Other suggested items were not included in the TTEC because they were measurements of program outcome, such as performance of program graduates. These items were excluded from the measurement instrument since technology teacher education is in the implementation phase, a stage when Hall and Hord (1987) noted that "interpreting any outcome data is extremely risky" (p. 343).
Further, the procedures proposed for this formative evaluation design were purposely limited by the following criteria:
1. The time required for on-site data collection by the external evaluator(s) should not exceed two observer-days.
2. With the exception of interviews and classroom and laboratory observation sessions, the data gathering should not require additional faculty time.
3. Existing data should be used whenever possible.
4. Data gathering should not seriously disrupt on-going instructional activities.
In this way, the evaluation may be conducted in a reasonable time with a minimum of disruption to departmental activities.
VERIFICATION OF THE TTEC
In order to verify the measures selected for inclusion in the checklist, a draft of the TTEC was sent to the panel for editorial suggestions and additional comments. Sixteen of the twenty-two panelists responded. Most respondents suggested editorial revisions or made other comments. Careful consideration was given to these suggestions as revisions were made in the TTEC. The TTEC, revised to incorporate suggestions from panelists, is reproduced below.
TECHNOLOGY TEACHER EDUCATION CHECKLIST
1. Examine the catalog, a sample of curriculum documents, and a sample of course syllabi to verify the degree to which:
a. The philosophy, mission statement, and goals and objectives of the program reflect the definition(s) of technology education suggested by ITEA, CTTE, and relevant groups in the state/province.
b. Study is required in technological systems such as communication, production (construction and manufacturing), transportation, and biotechnology.
c. Courses in mathematics, science, and computing science are required.
d. Required full-time student teaching and early field experiences are conducted in an exemplary technology education setting.
e. Required reading lists provide comprehensive coverage of technology and technology education.
f. Learning activities and experiences are representative of technology education.
2. Interview the department head with regard to the change to technology teacher education to discern the degree to which:
a. Funding is adequate to support the current technology teacher education program and plans are in place for periodic replacement and upgrading of facilities and equipment.
b. Faculty and staff allocations are adequate to serve student enrollmentsin technology teacher education.

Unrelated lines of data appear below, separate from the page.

-- pv_equiv track=rewrite | github.com/dandavison/misc-python | uber_1.py | verify_results
-- ===== SOURCE A (Python) =====
-- def verify_results(results):
--     curr_idx = -1
--     for id, is_valid, order_idx in sorted(results):
--         if not is_valid:
--             return False
--         elif order_idx < curr_idx:
--             return False
--         else:
--             curr_idx = order_idx
--     return True
-- ===== SOURCE B (Python) =====
-- def verify_results(results):
--     if any(not is_valid for _, is_valid, _ in results):
--         return False
--     return all(x[2] <= y[2] for x in results for y in results if x[0] < y[0])
-- ===== Notes on version B (the rewrite author's own statement) =====
-- stated objective: alternative
-- what changed: B drops the sort entirely: it checks validity with one any() pass and then verifies the defining condition directly as a brute-force pairwise check (every pair with a smaller id must have an order index at most the larger id's), instead of A's sort followed by a fused early-returning scan with a curr_idx accumulator; this trades A's O(n log n) for a sort-free O(n^2) check.
-- intended difference: On inputs whose triples are all valid and whose order indices are non-decreasing across increasing ids but include an order index below -1, A returns False (its curr_idx sentinel -1 wrongly rejects order indices below -1) while B returns True, which is the intended value since the order indices are non-decreasing in sorted order. — e.g. on verify_results([(0, true, -2)]): A returns false, B returns true
import Mathlib
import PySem

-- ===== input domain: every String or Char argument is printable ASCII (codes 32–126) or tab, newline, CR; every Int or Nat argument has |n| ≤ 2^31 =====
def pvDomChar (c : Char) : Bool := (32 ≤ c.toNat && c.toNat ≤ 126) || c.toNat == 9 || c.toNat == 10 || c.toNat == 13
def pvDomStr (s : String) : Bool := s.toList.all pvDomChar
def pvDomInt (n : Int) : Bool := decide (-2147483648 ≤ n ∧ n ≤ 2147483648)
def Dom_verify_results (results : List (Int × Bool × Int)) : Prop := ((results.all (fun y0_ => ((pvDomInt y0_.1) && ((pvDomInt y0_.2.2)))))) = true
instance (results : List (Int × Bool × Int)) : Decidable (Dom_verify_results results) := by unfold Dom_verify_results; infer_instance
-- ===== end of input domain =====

c. The written departmental plan for faculty professional development and technological updating is adequate to prepare faculty members for contemporary technology teacher education.
d. Enrollments in the major are adequate, stable, or increasing.
e. The written departmental implementation plan for technology teacher education addresses the process of organizational change.
f. Faculty are committed to the philosophy and objectives of technology education.
3. Interview faculty members and review recent annual reports, biodata information, faculty publications, copies of presentations, and manuscripts being considered for publication to verify whether:
a. Faculty are writing scholarly papers, developing instructional materials, and giving presentations about technology education.
Current faculty research and service activities are directed toward topics and issues in technology education.
Faculty are actively involved in pro- fessional organizations in technology education.
4. Observe professional and technical classes to discern the degree to which:
a. Instructional methods emphasize technological problem solving and decision-making.
b. Instructional materials reflect contemporary technology.
c. Major elements of technology education (e.g., systems, environmental and social impacts, and the applications of technological devices) are emphasized in the course activities.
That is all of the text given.